Transcript of [IEEE 2009 Second International Workshop on Knowledge Discovery and Data Mining (WKDD) - Moscow,...

K-means Optimization Algorithm for Solving Clustering Problem

Jinxin Dong, Minyong Qi College of Computer Science,

Liaocheng University, Liaocheng, ShanDong, 252059, China

e-mail: [email protected]

Abstract—The basic K-means is sensitive to the initial centre and easy to get stuck at local optimal value. To solve such problems, a new clustering algorithm is proposed based on simulated annealing. The algorithm views the clustering as optimization problem, the bisecting K-means splits the dataset into k clusters at first, and then run simulated annealing algorithm using the sum of distances between each pattern and its centre based on bisecting K-means as the aim function. To avoid the shortcomings of simulated annealing such as long computation time and low efficiency, a new data structure named sequence list is given. The experiment result shows the feasibility and validity of the proposed algorithm.

Keywords-simulated annealing; clustering; K-means algorithm; intelligent optimization; initial centre

I. INTRODUCTION Data clustering is used frequently in many applications,

such as data mining[1], vector quantization[2], pattern recognition[3], speaker recognition[4], fault detection[5] and etc.

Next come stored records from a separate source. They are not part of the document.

-- pv_equiv track=rewrite | github.com/s2e-lab/seneca | paper-scripts/scripts/inspect_mismatches.py | compute_slice
-- ===== SOURCE A (Python) =====
-- def compute_slice(call_graph, edge):
--     # slice computation initialization
--     cg_slice = set()
--     cg_slice.add(edge)
--     prior_nodes = call_graph.get(edge[0], set())
--     visited_edges = set(edge)  # keeps track of visited edges, in case of (mutual-)recursion.
--     while len(prior_nodes) > 0:
--         current_prior_edges = set()
--         for prior_edge in prior_nodes:
--             if prior_edge not in visited_edges:
--                 cg_slice.add(prior_edge)
--                 visited_edges.add(prior_edge)
--                 current_prior_edges = current_prior_edges.union(call_graph.get(prior_edge[0], set()))
--         prior_nodes = current_prior_edges
--     return cg_slice
-- ===== SOURCE B (Python) =====
-- def compute_slice(call_graph, edge):
--     # Kleene-style naive fixed-point iteration: repeatedly rescan the whole
--     # slice, appending any missing predecessor edges, until a full pass over
--     # the slice adds nothing; no visited set and no frontier/queue is kept.
--     result = [edge]
--     changed = True
--     while changed:
--         changed = False
--         for e in list(result):
--             for p in call_graph.get(e[0], ()):
--                 if p not in result:
--                     result.append(p)
--                     changed = True
--     return set(result)
-- ===== Notes on version B (the rewrite author's own statement) =====
-- stated objective: simpler
-- what changed: Replaces the visited-set + level-batched frontier BFS by a Kleene-style naive fixed-point iteration: no visited set and no frontier/queue at all, just repeated full rescans of the growing slice list appending missing predecessor edges until a pass adds nothing.
import Mathlib
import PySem

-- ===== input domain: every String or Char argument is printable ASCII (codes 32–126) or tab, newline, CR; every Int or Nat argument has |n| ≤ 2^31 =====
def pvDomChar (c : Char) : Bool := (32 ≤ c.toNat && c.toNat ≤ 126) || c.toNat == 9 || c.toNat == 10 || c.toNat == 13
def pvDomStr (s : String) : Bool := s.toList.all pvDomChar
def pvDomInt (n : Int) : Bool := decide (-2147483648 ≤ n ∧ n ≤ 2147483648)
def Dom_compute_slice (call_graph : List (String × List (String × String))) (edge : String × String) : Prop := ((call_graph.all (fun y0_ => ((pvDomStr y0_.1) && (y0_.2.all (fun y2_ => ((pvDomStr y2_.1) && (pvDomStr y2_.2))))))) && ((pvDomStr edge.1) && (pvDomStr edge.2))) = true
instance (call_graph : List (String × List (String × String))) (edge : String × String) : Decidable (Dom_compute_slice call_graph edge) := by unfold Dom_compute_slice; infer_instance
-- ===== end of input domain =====

-- B replaces A's visited-set + level-batched frontier BFS by a Kleene-style naive fixed-point
-- iteration (repeated full rescans of the growing slice until a pass adds nothing); objective:
-- simpler bookkeeping, no visited set and no frontier/queue. Return-value equivalence only.

-- shared primitive: call_graph.get(key, set()) — dict lookup with default (PySem.Dict semantics)
def pvPreds (call_graph : List (String × List (String × String))) (key : String) : List (String × String) :=
  PySem.Dict.getD (PySem.Dict.mk call_graph) key []

-- fuel bookkeeping (totality device only; provably sufficient — see the lemmas below the claim):
-- pvE = the distinct edges occurring in call_graph's values, pvUnvis v = how many are not in v
def pvE (call_graph : List (String × List (String × String))) : List (String × String) :=
  PySem.Set.ofList (call_graph.flatMap Prod.snd)
def pvUnvis (call_graph : List (String × List (String × String))) (v : List (String × String)) : Nat :=
  ((pvE call_graph).filter (fun y => decide (y ∉ v))).length

-- ===== PORT A =====
-- the body of A's 'for prior_edge in prior_nodes' loop (state: cg_slice, visited_edges, current_prior_edges)
def pvLevelA (call_graph : List (String × List (String × String))) :
    List (String × String) → List (String × String) → List (String × String) → List (String × String) →
    List (String × String) × List (String × String) × List (String × String)
  | s, v, acc, [] => (s, v, acc)
  | s, v, acc, x :: f =>
    if x ∈ v then pvLevelA call_graph s v acc f
    else pvLevelA call_graph (PySem.Set.add s x) (PySem.Set.add v x)
           (PySem.Set.union acc (pvPreds call_graph x.1)) f

-- A's 'while len(prior_nodes) > 0' loop, with fuel (one unit per level; the entry fuel provably suffices)
def pvLoopA (call_graph : List (String × List (String × String))) :
    Nat → List (String × String) → List (String × String) → List (String × String) → List (String × String)
  | 0, s, _, _ => s
  | Nat.succ k, s, v, f =>
    if f = [] then s
    else
      match pvLevelA call_graph s v [] f with
      | (s', v', n) => pvLoopA call_graph k s' v' n

def compute_slice (call_graph : List (String × List (String × String))) (edge : String × String) : List (String × String) :=
  -- cg_slice = set(); cg_slice.add(edge)
  let cg_slice := PySem.Set.add PySem.Set.empty edge
  let prior_nodes := pvPreds call_graph edge.1
  -- visited_edges = set(edge) holds only edge's two component STRINGS; a string never equals an edge
  -- tuple, so as a set of edges it is exactly empty (exact port of the membership tests)
  pvLoopA call_graph (pvUnvis call_graph PySem.Set.empty + 2) cg_slice PySem.Set.empty prior_nodes

-- ===== PORT B =====
-- B's inner loop: for p in call_graph.get(e[0], ()): if p not in result: result.append(p); changed = True
def pvFixInner (st : List (String × String) × Bool) (ps : List (String × String)) :
    List (String × String) × Bool :=
  ps.foldl (fun st p => if p ∈ st.1 then st else (st.1 ++ [p], true)) st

A cluster is a set of entities which are alike and entities from different cluster are not alike, a cluster is an aggregation of points in the test space such that the distance between any two points in the cluster is less than the distance between any point in the cluster and any point not in it, and clusters may be described as connected regions of a multi-dimensional space containing a relatively high density of points, separated from other such regions by a region containing a relatively low density of points[6]. Now there are many methods for clustering, such as partition methods, hierarchical methods, density-based methods, grid-based methods, model-based methods and etc[7]. The K-means clustering algorithm, which is also called the generalized Lloyd algorithm, is a typical clustering algorithm.

K-means is simple and can be easily used in practice, its time complex is O(nkt), n is the number of objects, k is the number of clusters, t is the number of iterations, so it is generally regarded as very fast. But there are many drawbacks in it:

• The result of K-means algorithm depends on initial clustering centers; different seed-points can cause different clusters, and can even lead to no resolution.

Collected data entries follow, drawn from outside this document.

-- pv_equiv track=rewrite | github.com/santoshkosgi/Programming | Leetcode/suffixarray.py | compute_newrank
-- ===== SOURCE A (Python) =====
-- def compute_newrank(sorted_suffixes_index, rank1, rank2):
--     """
--     This method computes new rank, starting with zero. If elements at two consecutive indices of rank1 and rank2
--     are same, they get same rank. Else, one more than the previous one. All this is in the context of suffix arrays
--     @param rank1:
--     @param rank2:
--     @return:
--     """
--     new_rank = {}
--     rank = 0
--     first_entry = True
--     for suffix_index in sorted_suffixes_index:
--         if first_entry is True:
--             first_entry = False
--             new_rank[suffix_index] = rank
--             prev_rank1 = rank1[suffix_index]
--             prev_rank2 = rank2[suffix_index]
--             continue
--         curr_rank1 = rank1[suffix_index]
--         curr_rank2 = rank2[suffix_index]
--         if prev_rank1 != curr_rank1 or prev_rank2 != curr_rank2:
--             rank += 1
--             new_rank[suffix_index] = rank
--             prev_rank1, prev_rank2 = curr_rank1, curr_rank2
--         else:
--             new_rank[suffix_index] = rank
--
--     return new_rank
-- ===== SOURCE B (Python) =====
-- def compute_newrank(sorted_suffixes_index, rank1, rank2):
--     pairs = [(rank1[s], rank2[s]) for s in sorted_suffixes_index]
--     out = {}
--     r = 0
--     idx = sorted_suffixes_index
--     while pairs:
--         # length of the maximal leading run of pairs equal to pairs[0]
--         k = 1
--         while k < len(pairs) and pairs[k] == pairs[0]:
--             k += 1
--         for s in idx[:k]:
--             out[s] = r
--         idx, pairs = idx[k:], pairs[k:]
--         r += 1
--     return out
-- ===== Notes on version B (the rewrite author's own statement) =====
-- stated objective: alternative
-- what changed: B replaces A's single pass with prev-variable state by run-length segmentation: it materializes the projected pair list, then repeatedly peels off the maximal leading run of equal pairs and assigns each whole run one rank (the run index).
import Mathlib
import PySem

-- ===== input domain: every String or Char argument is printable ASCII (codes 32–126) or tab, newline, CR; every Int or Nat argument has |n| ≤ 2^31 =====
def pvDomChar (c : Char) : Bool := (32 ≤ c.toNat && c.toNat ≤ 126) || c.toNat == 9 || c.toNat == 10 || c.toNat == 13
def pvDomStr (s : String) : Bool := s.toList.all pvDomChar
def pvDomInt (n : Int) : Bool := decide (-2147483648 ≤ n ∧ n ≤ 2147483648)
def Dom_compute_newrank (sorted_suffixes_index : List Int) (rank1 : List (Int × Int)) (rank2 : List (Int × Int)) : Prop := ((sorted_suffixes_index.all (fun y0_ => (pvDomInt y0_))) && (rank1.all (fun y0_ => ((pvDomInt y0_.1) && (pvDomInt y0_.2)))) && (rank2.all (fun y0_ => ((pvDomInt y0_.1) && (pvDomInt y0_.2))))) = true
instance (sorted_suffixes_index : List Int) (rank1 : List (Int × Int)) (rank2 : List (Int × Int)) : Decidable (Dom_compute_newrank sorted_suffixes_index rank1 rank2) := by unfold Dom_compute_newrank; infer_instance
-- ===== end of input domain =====

-- B replaces A's single pass with prev-variable state by run-length segmentation over the
-- materialized pair list (objective: alternative). A = B on Pre_ (every listed suffix index
-- is a key of both rank dicts; elsewhere both Pythons raise KeyError).

-- ===== PORT A =====
-- A's loop: state = (dict built so far, current rank, (prev_rank1, prev_rank2));
-- a failing dict lookup is Python's KeyError — excluded by Pre_, here the loop stops.
def goA (rank1 : PySem.Dict Int Int) (rank2 : PySem.Dict Int Int)
    (d : PySem.Dict Int Int) (rank : Int) (prev : Int × Int) : List Int → PySem.Dict Int Int
  | [] => d
  | s :: rest =>
    match rank1.get? s, rank2.get? s with
    | some c1, some c2 =>
      if prev.1 ≠ c1 ∨ prev.2 ≠ c2 then
        goA rank1 rank2 (d.insert s (rank + 1)) (rank + 1) (c1, c2) rest
      else
        goA rank1 rank2 (d.insert s rank) rank prev rest
    | _, _ => d  -- KeyError (outside Pre_)

def compute_newrank (sorted_suffixes_index : List Int) (rank1 : List (Int × Int)) (rank2 : List (Int × Int)) : List (Int × Int) :=
  let r1 : PySem.Dict Int Int := PySem.Dict.ofList rank1
  let r2 : PySem.Dict Int Int := PySem.Dict.ofList rank2
  match sorted_suffixes_index with
  | [] => []
  | s :: rest =>
    match r1.get? s, r2.get? s with
    | some p1, some p2 =>
      (goA r1 r2 (PySem.Dict.empty.insert s 0) 0 (p1, p2) rest).items
    | _, _ => []  -- KeyError (outside Pre_)

-- ===== PORT B =====
-- length of the maximal leading run of pairs equal to p (the inner `while` of Source B;
-- run length k of Source B is countEq pairs[0] pairs[1:] + 1)
def countEq (p : Option Int × Option Int) : List (Option Int × Option Int) → Nat
  | [] => 0
  | q :: qs => if q = p then countEq p qs + 1 else 0

-- B's outer `while pairs:` loop: peel off the maximal leading run, insert its indices with
-- rank r, continue with the tails at rank r+1.
def bLoop (idx : List Int) (pairs : List (Option Int × Option Int))
    (out : PySem.Dict Int Int) (r : Int) : PySem.Dict Int Int :=
  match pairs with
  | [] => out
  | p :: ps =>
    let c := countEq p ps          -- run length k = c + 1
    bLoop (idx.drop (c + 1)) (ps.drop c)
      ((idx.take (c + 1)).foldl (fun d s => d.insert s r) out) (r + 1)
termination_by pairs.length
decreasing_by simp [List.length_drop]

def compute_newrank_alt (sorted_suffixes_index : List Int) (rank1 : List (Int × Int)) (rank2 : List (Int × Int)) : List (Int × Int) :=
  let r1 : PySem.Dict Int Int := PySem.Dict.ofList rank1
  let r2 : PySem.Dict Int Int := PySem.Dict.ofList rank2
  -- pairs = [(rank1[s], rank2[s]) for s in sorted_suffixes_index]  (none = KeyError, outside Pre_)
  let pairs := sorted_suffixes_index.map (fun s => (r1.get? s, r2.get? s))
  (bLoop sorted_suffixes_index pairs PySem.Dict.empty 0).items

-- ===== PRECONDITION & SPEC =====
-- Pre_ excludes exactly the inputs on which both Pythons raise KeyError: some listed
-- suffix index is missing from rank1 or rank2.
def Pre_compute_newrank (sorted_suffixes_index : List Int) (rank1 : List (Int × Int)) (rank2 : List (Int × Int)) : Prop :=
  ∀ s ∈ sorted_suffixes_index,
    ((PySem.Dict.ofList rank1).get? s).isSome = true ∧ ((PySem.Dict.ofList rank2).get? s).isSome = true
instance (sorted_suffixes_index : List Int) (rank1 : List (Int × Int)) (rank2 : List (Int × Int)) : Decidable (Pre_compute_newrank sorted_suffixes_index rank1 rank2) := by unfold Pre_compute_newrank; infer_instance

def pvWitness_compute_newrank : List Int × (List (Int × Int)) × (List (Int × Int)) :=
  ([1, 0, 2], [(0, 1), (1, 0), (2, 1)], [(0, 0), (1, 2), (2, 0)])

def Spec_compute_newrank (sorted_suffixes_index : List Int) (rank1 : List (Int × Int)) (rank2 : List (Int × Int)) (out : List (Int × Int)) : Prop := out = compute_newrank_alt sorted_suffixes_index rank1 rank2
instance (sorted_suffixes_index : List Int) (rank1 : List (Int × Int)) (rank2 : List (Int × Int)) (out : List (Int × Int)) : Decidable (Spec_compute_newrank sorted_suffixes_index rank1 rank2 out) := by unfold Spec_compute_newrank; infer_instance

-- ===== CLAIM (what is proved, stated in full; the proofs are below) =====
def Claim_equal_compute_newrank : Prop := ∀ (sorted_suffixes_index : List Int) (rank1 : List (Int × Int)) (rank2 : List (Int × Int)), Dom_compute_newrank sorted_suffixes_index rank1 rank2 → Pre_compute_newrank sorted_suffixes_index rank1 rank2 → Spec_compute_newrank sorted_suffixes_index rank1 rank2 (compute_newrank sorted_suffixes_index rank1 rank2)

-- ===== LEMMAS AND PROOFS =====

-- A's loop mid-run: with prev pair p and rank r, exactly the countEq leading elements whose
-- pair equals prev get rank r, and the remainder is a fresh bLoop run at rank r+1.
theorem goA_eq_bLoop (r1 r2 : PySem.Dict Int Int) (rest : List Int)
    (hpre : ∀ s ∈ rest, (r1.get? s).isSome = true ∧ (r2.get? s).isSome = true)
    (d : PySem.Dict Int Int) (r : Int) (p1 p2 : Int) :
    goA r1 r2 d r (p1, p2) rest =
      bLoop (rest.drop (countEq (some p1, some p2) (rest.map (fun s => (r1.get? s, r2.get? s)))))
        ((rest.drop (countEq (some p1, some p2) (rest.map (fun s => (r1.get? s, r2.get? s))))).map
          (fun s => (r1.get? s, r2.get? s)))
        ((rest.take (countEq (some p1, some p2) (rest.map (fun s => (r1.get? s, r2.get? s))))).foldl
          (fun d s => d.insert s r) d) (r + 1) := by
  induction rest generalizing d r p1 p2 with
  | nil => rw [bLoop.eq_def]; simp [goA, countEq]
  | cons s rest ih =>
    obtain ⟨h1, h2⟩ := hpre s (List.mem_cons_self ..)
    obtain ⟨c1, hc1⟩ := Option.isSome_iff_exists.mp h1
    obtain ⟨c2, hc2⟩ := Option.isSome_iff_exists.mp h2
    have hpre' : ∀ t ∈ rest, (r1.get? t).isSome = true ∧ (r2.get? t).isSome = true :=
      fun t ht => hpre t (List.mem_cons_of_mem _ ht)
    by_cases heq : ((some c1, some c2) : Option Int × Option Int) = (some p1, some p2)
    · -- s continues the current run
      have hc1' : r1.get? s = some p1 := by
        rw [hc1, Option.some.inj (congrArg Prod.fst heq)]
      have hc2' : r2.get? s = some p2 := by
        rw [hc2, Option.some.inj (congrArg Prod.snd heq)]
      simp only [goA, hc1', hc2', List.map_cons, countEq]
      rw [if_neg (by simp)]
      simpa [List.drop_succ_cons, List.take_succ_cons] using ih hpre' (d.insert s r) r p1 p2
    · -- s starts a new run
      have hne : p1 ≠ c1 ∨ p2 ≠ c2 := by
        by_contra h; push Not at h; exact heq (by rw [h.1, h.2])
      simp only [goA, hc1, hc2, List.map_cons, countEq, if_neg heq, if_pos hne]
      rw [List.drop_zero, List.take_zero]
      -- unfold one step of bLoop on the new run s :: rest
      rw [bLoop.eq_def]
      simp only [List.map_cons, List.foldl_nil, hc1, hc2, List.drop_succ_cons,
        List.take_succ_cons, List.foldl_cons]
      rw [ih hpre' (d.insert s (r + 1)) (r + 1) c1 c2, List.map_drop]

-- ===== VERDICT (by name: the statement is the Claim_ definition above) =====
theorem compute_newrank_spec : Claim_equal_compute_newrank := by
  intro xs rank1 rank2 _hdom hpre
  unfold Spec_compute_newrank compute_newrank compute_newrank_alt
  cases xs with
  | nil => simp [bLoop.eq_def, PySem.Dict.empty]
  | cons s rest =>
    obtain ⟨h1, h2⟩ := hpre s (List.mem_cons_self ..)
    obtain ⟨p1, hp1⟩ := Option.isSome_iff_exists.mp h1
    obtain ⟨p2, hp2⟩ := Option.isSome_iff_exists.mp h2
    have hpre' : ∀ t ∈ rest,
        ((PySem.Dict.ofList rank1).get? t).isSome = true ∧
        ((PySem.Dict.ofList rank2).get? t).isSome = true :=
      fun t ht => hpre t (List.mem_cons_of_mem _ ht)
    simp only [hp1, hp2, List.map_cons]
    rw [bLoop.eq_def]
    simp only [List.drop_succ_cons, List.take_succ_cons, List.foldl_cons]
    rw [goA_eq_bLoop _ _ _ hpre', List.map_drop]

• The algorithm ends in local minima value.

II. IMPROVED K-MEANS ALGORITHM

A. K-means algorithm K-means algorithm is one of the most popular clustering

algorithms used in variety of domains. The main idea of K-means is choosing K patterns as initial centers firstly, K is the parameter that user has set before, and K is the number of final pattern cluster, assigning each point to its closest center to form K clusters, then recomputing the center of each cluster, repeat the assignment and compute until no clusters change, or, until the center remain the same. Furthermore, to obtain K clusters, split the set of all patterns into two clusters, select one of these clusters to split, and so on, until K clusters have been produced[8].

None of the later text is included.